In order to analyze a program that involves pointers, it is necessary to have (safe) information about what each pointer points to. There are many different approaches to computing points-to information. This paper addresses techniques for flow- and context-insensitive interprocedural analysis of stack-based storage.

The paper makes two contributions to work in this area:

• The first contribution is a set of experiments that explore the trade-offs between techniques previously defined by Lars Andersen and Bjarne Steensgaard. The former has a cubic worst-case running time, while the latter is essentially linear. However, the former may be much more precise than the latter. We have found that in practice, Andersen's algorithm is consistently more precise than Steensgaard's. For small programs, there is very little difference in the times required by the two approaches; however, for larger programs, Andersen's algorithm can be much slower than Steensgaard's.

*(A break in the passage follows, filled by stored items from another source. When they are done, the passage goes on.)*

-- pv_equiv track=rewrite | github.com/ChristerNilsson/2021 | 007-CodeForces-1000/1447B/1447B.py | f
-- ===== SOURCE A (Python) =====
-- def f(arr):
-- 	arr = [item for sublist in arr for item in sublist]
-- 	neg = 0
-- 	pos = 0
-- 	zero = 0
-- 	summa = 0
-- 	smallest = abs(arr[0])
-- 	for item in arr:
-- 		if item < 0: neg += 1
-- 		elif item == 0: zero += 1
-- 		else: pos += 1
-- 		summa += abs(item)
-- 		if abs(item) < smallest: smallest = abs(item)
-- 	if neg % 2 == 0: return summa
-- 	else:
-- 		return summa if zero > 0 else summa - 2*smallest
-- ===== SOURCE B (Python) =====
-- def f(arr):
--     flat = [x for row in arr for x in row]
--     # parity DP: even/odd = best total sum using an even/odd number of sign flips so far
--     even, odd = flat[0], -flat[0]
--     for x in flat[1:]:
--         even, odd = max(even + x, odd - x), max(odd + x, even - x)
--     return even
-- ===== Notes on version B (the rewrite author's own statement) =====
-- stated objective: alternative
-- what changed: B replaces A's abs-sum/min-abs/sign-counting computation by a parity dynamic program: it scans the flattened grid once keeping two accumulators (best sum with an even / odd number of sign flips) and returns the even one; A's arithmetic formula never appears.
import Mathlib
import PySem

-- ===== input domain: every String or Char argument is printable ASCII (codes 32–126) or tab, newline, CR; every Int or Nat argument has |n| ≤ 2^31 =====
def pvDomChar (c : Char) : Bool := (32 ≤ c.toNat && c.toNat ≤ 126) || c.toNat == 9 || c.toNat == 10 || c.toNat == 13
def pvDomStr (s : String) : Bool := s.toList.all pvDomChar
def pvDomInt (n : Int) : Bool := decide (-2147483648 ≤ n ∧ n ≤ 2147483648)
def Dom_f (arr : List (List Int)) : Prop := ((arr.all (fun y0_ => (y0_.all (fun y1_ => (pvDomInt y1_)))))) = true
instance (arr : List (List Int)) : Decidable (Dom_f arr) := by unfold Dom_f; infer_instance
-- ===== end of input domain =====

-- B replaces A's abs-sum/min-abs/sign-count formula by a parity dynamic program (two accumulators:
-- best sum with an even / odd number of sign flips); same O(n) cost (objective: alternative).
-- An empty flattening (A raises IndexError at arr[0]) is excluded by Pre_.


-- ===== PORT A =====
-- one fold over the flattened list carrying (neg, pos, zero, summa, smallest), as in A's loop
def fStep (st : Int × Int × Int × Int × Int) (item : Int) : Int × Int × Int × Int × Int :=
  let (neg, pos, zero, summa, smallest) := st
  let (neg, pos, zero) :=
    if item < 0 then (neg + 1, pos, zero)
    else if item = 0 then (neg, pos, zero + 1)
    else (neg, pos + 1, zero)
  (neg, pos, zero, summa + |item|, if |item| < smallest then |item| else smallest)

def f (arr : List (List Int)) : Int :=
  let flat := arr.flatMap (fun sublist => sublist)
  match PySem.List.pyGet? flat 0 with
  | none => 0          -- Python: IndexError at arr[0]; excluded by Pre_f
  | some x0 =>
    let st := flat.foldl fStep (0, 0, 0, 0, |x0|)
    let (neg, _pos, zero, summa, smallest) := st
    if neg % 2 = 0 then summa
    else if zero > 0 then summa else summa - 2 * smallest

-- ===== PORT B =====
-- parity DP: state (even, odd) = best achievable sum with an even / odd number of sign flips
def fAltStep (p : Int × Int) (x : Int) : Int × Int :=
  (max (p.1 + x) (p.2 - x), max (p.2 + x) (p.1 - x))

def f_alt (arr : List (List Int)) : Int :=
  let flat := arr.flatMap (fun row => row)
  match flat with
  | [] => 0            -- Python: IndexError at flat[0]; excluded by Pre_f
  | x0 :: rest => (rest.foldl fAltStep (x0, -x0)).1

-- ===== PRECONDITION & SPEC =====
-- Pre_f excludes exactly the grids whose flattening is empty: there A raises IndexError at arr[0].
def Pre_f (arr : List (List Int)) : Prop := arr.flatMap (fun sublist => sublist) ≠ []
instance (arr : List (List Int)) : Decidable (Pre_f arr) := by unfold Pre_f; infer_instance
def pvWitness_f : List (List Int) := [[1, -2], [0]]

def Spec_f (arr : List (List Int)) (out : Int) : Prop := out = f_alt arr
instance (arr : List (List Int)) (out : Int) : Decidable (Spec_f arr out) := by unfold Spec_f; infer_instance

-- ===== CLAIM (what is proved, stated in full; the proofs are below) =====
def Claim_equal_f : Prop := ∀ (arr : List (List Int)), Dom_f arr → Pre_f arr → Spec_f arr (f arr)

-- ===== LEMMAS AND PROOFS =====

-- characterisation of A's fold (the pos component is unused by A's result, hence existential)
theorem fold_spec (l : List Int) (neg pos zero summa smallest : Int) :
    ∃ p, l.foldl fStep (neg, pos, zero, summa, smallest) =
      (neg + ((l.filter (fun x => x < 0)).length : Int),
       p,
       zero + ((l.filter (fun x => x = 0)).length : Int),
       summa + (l.map (fun x => |x|)).sum,
       (l.map (fun x => |x|)).foldl min smallest) := by
  induction l generalizing neg pos zero summa smallest with
  | nil => exact ⟨pos, by simp⟩
  | cons a l ih =>
    simp only [List.foldl_cons, fStep, List.map_cons, List.filter_cons]
    by_cases ha : a < 0
    · have ha0 : ¬ a = 0 := by omega
      obtain ⟨p, hp⟩ := ih (neg + 1) pos zero (summa + |a|) (if |a| < smallest then |a| else smallest)
      refine ⟨p, ?_⟩
      simp [ha, ha0, hp, Prod.mk.injEq]
      refine ⟨by ring, by ring, ?_⟩
      congr 1
      rw [min_def]
      split_ifs <;> omega
    · by_cases ha0 : a = 0
      · subst ha0
        obtain ⟨p, hp⟩ := ih neg pos (zero + 1) summa (if (0 : Int) < smallest then 0 else smallest)
        refine ⟨p, ?_⟩
        simp [hp, Prod.mk.injEq]
        refine ⟨by ring, ?_⟩
        congr 1
        rw [min_def]
        split_ifs <;> omega
      · obtain ⟨p, hp⟩ := ih neg (pos + 1) zero (summa + |a|) (if |a| < smallest then |a| else smallest)
        refine ⟨p, ?_⟩
        simp [ha, ha0, hp, Prod.mk.injEq]
        refine ⟨by ring, ?_⟩
        congr 1
        rw [min_def]
        split_ifs <;> omega

-- invariant of B's parity DP: if the state encodes (S, m, parity b) then after folding l it
-- encodes (S + Σ|l|, min(m, min|l|), b xor parity of negatives in l)
theorem dp_inv (l : List Int) (S m : Int) (b : Bool) (hm : 0 ≤ m) :
    l.foldl fAltStep (S - (if b then 2*m else 0), S - (if b then 0 else 2*m)) =
      (S + (l.map (fun x => |x|)).sum -
         (if (b != (((l.filter (fun x => x < 0)).length % 2) == 1)) then
            2 * ((l.map (fun x => |x|)).foldl min m) else 0),
       S + (l.map (fun x => |x|)).sum -
         (if (b != (((l.filter (fun x => x < 0)).length % 2) == 1)) then 0
          else 2 * ((l.map (fun x => |x|)).foldl min m))) := by
  induction l generalizing S m b with
  | nil => cases b <;> simp
  | cons a l ih =>
    have hstep : fAltStep (S - (if b then 2*m else 0), S - (if b then 0 else 2*m)) a =
        ((S + |a|) - (if (b != decide (a < 0)) then 2 * (min m |a|) else 0),
         (S + |a|) - (if (b != decide (a < 0)) then 0 else 2 * (min m |a|))) := by
      by_cases ha : a < 0
      · have habs : |a| = -a := abs_of_neg ha
        cases b <;> simp [fAltStep, ha, habs, max_def, min_def] <;> split_ifs <;> omega
      · have habs : |a| = a := abs_of_nonneg (by omega)
        cases b <;> simp [fAltStep, ha, habs, max_def, min_def] <;> split_ifs <;> omega
    have hm' : 0 ≤ min m |a| := le_min hm (abs_nonneg a)
    have hpar : ((b != decide (a < 0)) != (((l.filter (fun x => decide (x < 0))).length % 2) == 1))
        = (b != ((((a :: l).filter (fun x => decide (x < 0))).length % 2) == 1)) := by
      by_cases ha : a < 0 <;>
        simp only [List.filter_cons, ha, decide_true, decide_false, if_true,
          List.length_cons] <;>
        cases b <;> first
          | rfl
          | (rw [Bool.eq_iff_iff]; simp; omega)
    rw [List.foldl_cons, hstep, ih (S + |a|) (min m |a|) (b != decide (a < 0)) hm', hpar]
    simp only [List.map_cons, List.sum_cons, List.foldl_cons, Prod.mk.injEq]
    constructor <;> split_ifs <;> ring

theorem foldl_min_le_init (l : List Int) (i : Int) : l.foldl min i ≤ i := by
  induction l generalizing i with
  | nil => simp
  | cons a l ih => exact le_trans (ih _) (min_le_left _ _)

theorem foldl_min_le_mem (l : List Int) (i a : Int) (h : a ∈ l) : l.foldl min i ≤ a := by
  induction l generalizing i with
  | nil => simp at h
  | cons b l ih =>
    rcases List.mem_cons.mp h with rfl | h
    · exact le_trans (foldl_min_le_init l (min i a)) (min_le_right _ _)
    · exact ih _ h

theorem le_foldl_min (l : List Int) (i c : Int) (hi : c ≤ i) (hl : ∀ a ∈ l, c ≤ a) :
    c ≤ l.foldl min i := by
  induction l generalizing i with
  | nil => simpa
  | cons a l ih =>
    exact ih _ (le_min hi (hl a (List.mem_cons_self))) (fun b hb => hl b (List.mem_cons_of_mem _ hb))

-- min of absolute values is 0 when a zero is present
theorem min_abs_zero (x0 : Int) (rest : List Int) (hz : x0 = 0 ∨ (0 : Int) ∈ rest) :
    (rest.map (fun x => |x|)).foldl min |x0| = 0 := by
  have hM0 : 0 ≤ (rest.map (fun x => |x|)).foldl min |x0| := le_foldl_min _ _ _ (abs_nonneg x0) (by
    intro a ha
    rcases List.mem_map.mp ha with ⟨b, _, rfl⟩
    exact abs_nonneg b)
  rcases hz with h | h
  · subst h
    have hle := foldl_min_le_init (rest.map (fun x => |x|)) |(0 : Int)|
    simp only [abs_zero] at hle hM0 ⊢
    omega
  · have hle := foldl_min_le_mem (rest.map (fun x => |x|)) |x0| |(0 : Int)|
      (List.mem_map_of_mem (f := fun x => |x|) h)
    simp at hle
    omega

-- ===== VERDICT (by name: the statement is the Claim_ definition above) =====
theorem f_spec : Claim_equal_f := by
  intro arr _ hpre
  obtain ⟨x0, rest, hcons⟩ := List.exists_cons_of_ne_nil hpre
  unfold Spec_f
  show f arr = f_alt arr
  simp only [f, f_alt, hcons]
  simp only [PySem.List.pyGet?, PySem.List.pyIdx?]
  norm_num
  obtain ⟨p, hp⟩ := fold_spec (x0 :: rest) 0 0 0 0 |x0|
  rw [List.foldl_cons] at hp
  rw [hp]
  simp only [zero_add]
  have hinit : ((x0 : Int), -x0) =
      ((|x0| : Int) - (if decide (x0 < 0) then 2 * |x0| else 0),
       |x0| - (if decide (x0 < 0) then 0 else 2 * |x0|)) := by
    by_cases h : x0 < 0
    · have : |x0| = -x0 := abs_of_neg h
      simp [h, this]
      ring
    · have : |x0| = x0 := abs_of_nonneg (by omega)
      simp [h, this]
      ring
  rw [hinit, dp_inv rest |x0| |x0| (decide (x0 < 0)) (abs_nonneg x0)]
  simp only [List.map_cons, List.sum_cons, List.foldl_cons, List.filter_cons, min_self]
  have hMle : (rest.map (fun x => |x|)).foldl min |x0| ≤ |x0| := foldl_min_le_init _ _
  have hM0 : 0 ≤ (rest.map (fun x => |x|)).foldl min |x0| := le_foldl_min _ _ _ (abs_nonneg x0) (by
    intro a ha
    rcases List.mem_map.mp ha with ⟨b, _, rfl⟩
    exact abs_nonneg b)
  by_cases hx0 : x0 < 0 <;>
    by_cases hpar : (rest.filter (fun x => decide (x < 0))).length % 2 = 1
  · have hcond : (decide (x0 < 0) != (((rest.filter (fun x => decide (x < 0))).length % 2) == 1))
        = false := by simp [hx0, hpar]
    rw [hcond]
    simp only [Bool.false_eq_true, if_false, hx0, decide_true, if_true, List.length_cons]
    rw [if_pos (show (2 : Int) ∣ ((((rest.filter (fun x => decide (x < 0))).length + 1 : ℕ)) : Int) by
      omega)]
    ring
  · have hcond : (decide (x0 < 0) != (((rest.filter (fun x => decide (x < 0))).length % 2) == 1))
        = true := by simp [hx0, hpar]
    rw [hcond]
    simp only [if_true, hx0, decide_true, List.length_cons]
    rw [if_neg (show ¬ (2 : Int) ∣ ((((rest.filter (fun x => decide (x < 0))).length + 1 : ℕ)) : Int) by
      omega)]
    have hx00 : ¬ x0 = 0 := by omega
    simp only [hx00, decide_false, Bool.false_eq_true, if_false]
    by_cases hz : (0 : Int) < (((rest.filter (fun x => decide (x = 0))).length : ℕ) : Int)
    · have hne : rest.filter (fun x => decide (x = 0)) ≠ [] := by
        intro h
        rw [h] at hz
        simp at hz
      obtain ⟨z, hz1⟩ := List.exists_mem_of_ne_nil _ hne
      have hz0 : z = 0 := by simpa using (List.mem_filter.mp hz1).2
      rw [if_pos hz, min_abs_zero x0 rest (Or.inr (hz0 ▸ (List.mem_filter.mp hz1).1))]
      ring
    · rw [if_neg hz]
  · have hcond : (decide (x0 < 0) != (((rest.filter (fun x => decide (x < 0))).length % 2) == 1))
        = true := by simp [hx0, hpar]
    rw [hcond]
    simp only [if_true, hx0, decide_false, Bool.false_eq_true, if_false]
    rw [if_neg (show ¬ (2 : Int) ∣ ((((rest.filter (fun x => decide (x < 0))).length : ℕ)) : Int) by
      omega)]
    by_cases hz : (0 : Int) <
        (((if decide (x0 = 0) = true then x0 :: rest.filter (fun x => decide (x = 0))
           else rest.filter (fun x => decide (x = 0))).length : ℕ) : Int)
    · have hzz : x0 = 0 ∨ (0 : Int) ∈ rest := by
        by_cases h0 : x0 = 0
        · exact Or.inl h0
        · simp only [h0, decide_false, Bool.false_eq_true, if_false] at hz
          have hne : rest.filter (fun x => decide (x = 0)) ≠ [] := by
            intro h
            rw [h] at hz
            simp at hz
          obtain ⟨z, hz1⟩ := List.exists_mem_of_ne_nil _ hne
          have hz0 : z = 0 := by simpa using (List.mem_filter.mp hz1).2
          exact Or.inr (hz0 ▸ (List.mem_filter.mp hz1).1)
      rw [if_pos hz, min_abs_zero x0 rest hzz]
      ring
    · rw [if_neg hz]
  · have hcond : (decide (x0 < 0) != (((rest.filter (fun x => decide (x < 0))).length % 2) == 1))
        = false := by simp [hx0, hpar]
    rw [hcond]
    simp only [Bool.false_eq_true, if_false, hx0, decide_false]
    rw [if_pos (show (2 : Int) ∣ ((((rest.filter (fun x => decide (x < 0))).length : ℕ)) : Int) by
      omega)]
    ring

• The second contribution is the definition of two new algorithms. The first algorithm can be ``tuned'' so that its worst-case time and space requirements, as well as its accuracy range from those of Steensgaard to those of Andersen. We have experimented with several versions of this algorithm; one version provided a significant increase in accuracy over Steensgaard's algorithm, while keeping the running time within a factor of two.

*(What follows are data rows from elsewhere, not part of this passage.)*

-- pv_equiv track=rewrite | github.com/user17-02/Puzzle | main.py | detect_theme
-- ===== SOURCE A (Python) =====
-- THEME_WORDS = {
--     "animals": ["TIGER", "LION", "HORSE", "SNAKE", "EAGLE", "WHALE", "ZEBRA"],
--     "nature": ["RIVER", "STONE", "CLOUD", "FOREST", "OCEAN", "PLANT"],
--     "kids": ["APPLE", "BALL", "TRAIN", "HOUSE", "SMILE", "CANDY"],
--     "general": []
-- }
--
-- def detect_theme(words):
--     scores = {}
--
--     for theme, keywords in THEME_WORDS.items():
--         if not keywords:
--             continue
--         scores[theme] = sum(1 for w in words if w in keywords)
--
--     if not scores:
--         return "general"
--
--     best_theme = max(scores, key=scores.get)
--     return best_theme if scores[best_theme] > 0 else "general"
-- ===== SOURCE B (Python) =====
-- THEME_WORDS = {
--     "animals": ["TIGER", "LION", "HORSE", "SNAKE", "EAGLE", "WHALE", "ZEBRA"],
--     "nature": ["RIVER", "STONE", "CLOUD", "FOREST", "OCEAN", "PLANT"],
--     "kids": ["APPLE", "BALL", "TRAIN", "HOUSE", "SMILE", "CANDY"],
--     "general": []
-- }
--
-- # keyword -> theme index, built once (keyword lists are disjoint)
-- KEYWORD_TO_THEME = {kw: theme for theme, kws in THEME_WORDS.items() for kw in kws}
--
--
-- def detect_theme(words):
--     scores = {theme: 0 for theme, kws in THEME_WORDS.items() if kws}
--     for w in words:
--         theme = KEYWORD_TO_THEME.get(w)
--         if theme is not None:
--             scores[theme] += 1
--     best = max(scores, key=scores.get)
--     return best if scores[best] > 0 else "general"
-- ===== Notes on version B (the rewrite author's own statement) =====
-- stated objective: alternative
-- what changed: Replaces the nested theme-by-theme scan over words with a single pass over words using a precomputed keyword-to-theme dict and pre-seeded score counters (seeded in theme order so max's tie-break is unchanged).
import Mathlib
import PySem

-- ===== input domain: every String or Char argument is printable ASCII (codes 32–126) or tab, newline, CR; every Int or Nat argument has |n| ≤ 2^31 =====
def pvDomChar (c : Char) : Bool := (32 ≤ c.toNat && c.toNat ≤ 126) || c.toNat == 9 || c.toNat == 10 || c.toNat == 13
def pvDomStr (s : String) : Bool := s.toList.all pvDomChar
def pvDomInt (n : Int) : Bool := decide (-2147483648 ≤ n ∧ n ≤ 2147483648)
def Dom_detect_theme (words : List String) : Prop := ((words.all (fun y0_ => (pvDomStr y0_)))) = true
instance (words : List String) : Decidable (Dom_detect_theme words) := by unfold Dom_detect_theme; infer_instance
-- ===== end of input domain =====

-- B replaces A's nested theme-by-theme membership scans over words by a single pass over words
-- with a precomputed keyword→theme dict and pre-seeded per-theme counters (alternative decomposition).

-- module constant THEME_WORDS (a dict: association list in insertion order)
def THEME_WORDS : List (String × List String) :=
  [("animals", ["TIGER", "LION", "HORSE", "SNAKE", "EAGLE", "WHALE", "ZEBRA"]),
   ("nature",  ["RIVER", "STONE", "CLOUD", "FOREST", "OCEAN", "PLANT"]),
   ("kids",    ["APPLE", "BALL", "TRAIN", "HOUSE", "SMILE", "CANDY"]),
   ("general", [])]

-- ===== PORT A =====
-- for theme, keywords in THEME_WORDS.items(): skip empty; scores[theme] = sum(1 for w in words if w in keywords)
-- then max(scores, key=scores.get) (first maximal key), guarded by the empty-dict check
def detect_theme (words : List String) : String :=
  let scores : PySem.Dict String Int :=
    THEME_WORDS.foldl
      (fun d p =>
        if p.2 = [] then d
        else d.insert p.1 ((words.filter (fun w => p.2.contains w)).length : Int))
      PySem.Dict.empty
  if scores.items = [] then "general"
  else
    match PySem.List.max? scores.keys (fun t => scores.getD t 0) with
    | none => "general"   -- unreachable: scores has keys here (Python max on empty would raise)
    | some best => if scores.getD best 0 > 0 then best else "general"

-- ===== PORT B =====
-- KEYWORD_TO_THEME = {kw: theme for theme, kws in THEME_WORDS.items() for kw in kws}
def KEYWORD_TO_THEME : PySem.Dict String String :=
  THEME_WORDS.foldl (fun d p => p.2.foldl (fun d' kw => d'.insert kw p.1) d) PySem.Dict.empty

-- scores = {theme: 0 for theme, kws in THEME_WORDS.items() if kws}; one pass over words
-- incrementing scores[KEYWORD_TO_THEME[w]] when w is a known keyword; then the same argmax
def detect_theme_alt (words : List String) : String :=
  let scores0 : PySem.Dict String Int :=
    THEME_WORDS.foldl (fun d p => if p.2 = [] then d else d.insert p.1 0) PySem.Dict.empty
  let scores :=
    words.foldl
      (fun d w =>
        match KEYWORD_TO_THEME.get? w with
        | some t => d.modify t 0 (· + 1)
        | none => d)
      scores0
  match PySem.List.max? scores.keys (fun t => scores.getD t 0) with
  | none => "general"   -- unreachable: scores always has three keys (Python max on empty would raise)
  | some best => if scores.getD best 0 > 0 then best else "general"

-- ===== PRECONDITION & SPEC =====
def Spec_detect_theme (words : List String) (out : String) : Prop := out = detect_theme_alt words
instance (words : List String) (out : String) : Decidable (Spec_detect_theme words out) := by unfold Spec_detect_theme; infer_instance

-- ===== CLAIM (what is proved, stated in full; the proofs are below) =====
def Claim_equal_detect_theme : Prop := ∀ (words : List String), Dom_detect_theme words → Spec_detect_theme words (detect_theme words)

-- ===== LEMMAS AND PROOFS =====

def animalsL : List String := ["TIGER", "LION", "HORSE", "SNAKE", "EAGLE", "WHALE", "ZEBRA"]
def natureL  : List String := ["RIVER", "STONE", "CLOUD", "FOREST", "OCEAN", "PLANT"]
def kidsL    : List String := ["APPLE", "BALL", "TRAIN", "HOUSE", "SMILE", "CANDY"]

theorem get?_mk_map_const (kws : List String) (t w : String) (rest : List (String × String)) :
    (PySem.Dict.mk (kws.map (fun kw => (kw, t)) ++ rest)).get? w =
      if kws.contains w then some t else (PySem.Dict.mk rest).get? w := by
  induction kws with
  | nil => simp
  | cons k ks ih =>
    by_cases h : k = w
    · simp [PySem.Dict.get?_mk_cons, h]
    · simp [PySem.Dict.get?_mk_cons, ih, Ne.symm h, h]

set_option maxHeartbeats 4000000 in
theorem kw_eval : KEYWORD_TO_THEME = PySem.Dict.mk
    (animalsL.map (fun kw => (kw, "animals")) ++
     (natureL.map (fun kw => (kw, "nature")) ++
      (kidsL.map (fun kw => (kw, "kids")) ++ []))) := by rfl

theorem kw_lookup (w : String) :
    KEYWORD_TO_THEME.get? w =
      (if animalsL.contains w then some "animals"
       else if natureL.contains w then some "nature"
       else if kidsL.contains w then some "kids"
       else none) := by
  rw [kw_eval, get?_mk_map_const, get?_mk_map_const, get?_mk_map_const]
  simp [PySem.Dict.get?]

theorem disjAN : ∀ w ∈ animalsL, w ∉ natureL := by decide
theorem disjAK : ∀ w ∈ animalsL, w ∉ kidsL := by decide
theorem disjNK : ∀ w ∈ natureL, w ∉ kidsL := by decide

theorem modA (a n k : Int) :
    (PySem.Dict.mk [("animals", a), ("nature", n), ("kids", k)]).modify "animals" 0 (· + 1)
      = PySem.Dict.mk [("animals", a + 1), ("nature", n), ("kids", k)] := by
  simp [PySem.Dict.modify, PySem.Dict.insert, PySem.Dict.contains, PySem.Dict.getD, PySem.Dict.get?]

theorem modN (a n k : Int) :
    (PySem.Dict.mk [("animals", a), ("nature", n), ("kids", k)]).modify "nature" 0 (· + 1)
      = PySem.Dict.mk [("animals", a), ("nature", n + 1), ("kids", k)] := by
  simp [PySem.Dict.modify, PySem.Dict.insert, PySem.Dict.contains, PySem.Dict.getD, PySem.Dict.get?]

theorem modK (a n k : Int) :
    (PySem.Dict.mk [("animals", a), ("nature", n), ("kids", k)]).modify "kids" 0 (· + 1)
      = PySem.Dict.mk [("animals", a), ("nature", n), ("kids", k + 1)] := by
  simp [PySem.Dict.modify, PySem.Dict.insert, PySem.Dict.contains, PySem.Dict.getD, PySem.Dict.get?]

theorem step_some (d : PySem.Dict String Int) (t : String) :
    (match some t with
     | some t => d.modify t 0 (· + 1)
     | none => d) = d.modify t 0 (· + 1) := rfl

theorem step_none (d : PySem.Dict String Int) :
    (match (none : Option String) with
     | some t => d.modify t 0 (· + 1)
     | none => d) = d := rfl

theorem foldB (ws : List String) (a n k : Int) :
    ws.foldl
      (fun d w =>
        match KEYWORD_TO_THEME.get? w with
        | some t => d.modify t 0 (· + 1)
        | none => d)
      (PySem.Dict.mk [("animals", a), ("nature", n), ("kids", k)]) =
    PySem.Dict.mk
      [("animals", a + ((ws.filter (fun w => animalsL.contains w)).length : Int)),
       ("nature",  n + ((ws.filter (fun w => natureL.contains w)).length : Int)),
       ("kids",    k + ((ws.filter (fun w => kidsL.contains w)).length : Int))] := by
  induction ws generalizing a n k with
  | nil => simp
  | cons w ws ih =>
    rw [List.foldl_cons, kw_lookup]
    by_cases hA : w ∈ animalsL
    · have hN := disjAN w hA
      have hK := disjAK w hA
      rw [if_pos (show animalsL.contains w = true by simp [hA])]
      rw [step_some, modA]
      rw [ih]
      simp [hA, hN, hK]
      omega
    · rw [if_neg (show ¬ animalsL.contains w = true by simp [hA])]
      by_cases hN : w ∈ natureL
      · have hK := disjNK w hN
        rw [if_pos (show natureL.contains w = true by simp [hN])]
        rw [step_some, modN]
        rw [ih]
        simp [hA, hN, hK]
        omega
      · rw [if_neg (show ¬ natureL.contains w = true by simp [hN])]
        by_cases hK : w ∈ kidsL
        · rw [if_pos (show kidsL.contains w = true by simp [hK])]
          rw [step_some, modK]
          rw [ih]
          simp [hA, hN, hK]
          omega
        · rw [if_neg (show ¬ kidsL.contains w = true by simp [hK])]
          rw [step_none, ih]
          simp [hA, hN, hK]

set_option maxHeartbeats 2000000 in
theorem main_eq (ws : List String) : detect_theme ws = detect_theme_alt ws := by
  simp only [detect_theme, detect_theme_alt]
  rw [show (THEME_WORDS.foldl (fun (d : PySem.Dict String Int) p => if p.2 = [] then d else d.insert p.1 0) PySem.Dict.empty) = PySem.Dict.mk [("animals", (0:Int)), ("nature", 0), ("kids", 0)] from rfl]
  rw [foldB]
  rw [show (THEME_WORDS.foldl (fun (d : PySem.Dict String Int) p => if p.2 = [] then d else d.insert p.1 ((ws.filter (fun w => p.2.contains w)).length : Int)) PySem.Dict.empty) = PySem.Dict.mk [("animals", ((ws.filter (fun w => animalsL.contains w)).length : Int)), ("nature", ((ws.filter (fun w => natureL.contains w)).length : Int)), ("kids", ((ws.filter (fun w => kidsL.contains w)).length : Int))] from rfl]
  simp

-- ===== VERDICT (by name: the statement is the Claim_ definition above) =====
theorem detect_theme_spec : Claim_equal_detect_theme := by
  intro ws _
  unfold Spec_detect_theme
  exact main_eq ws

  The second algorithm uses the first as a subroutine. Its worst-case time and space requirements are a factor of log N (where N is the number of variables in the program) worse than those of Steensgaard's algorithm. In practice, it appears to run about ten times slower than Steensgaard's algorithm; however it is significantly more accurate than Steensgaard's algorithm, and significantly faster than Andersen's algorithm on large programs.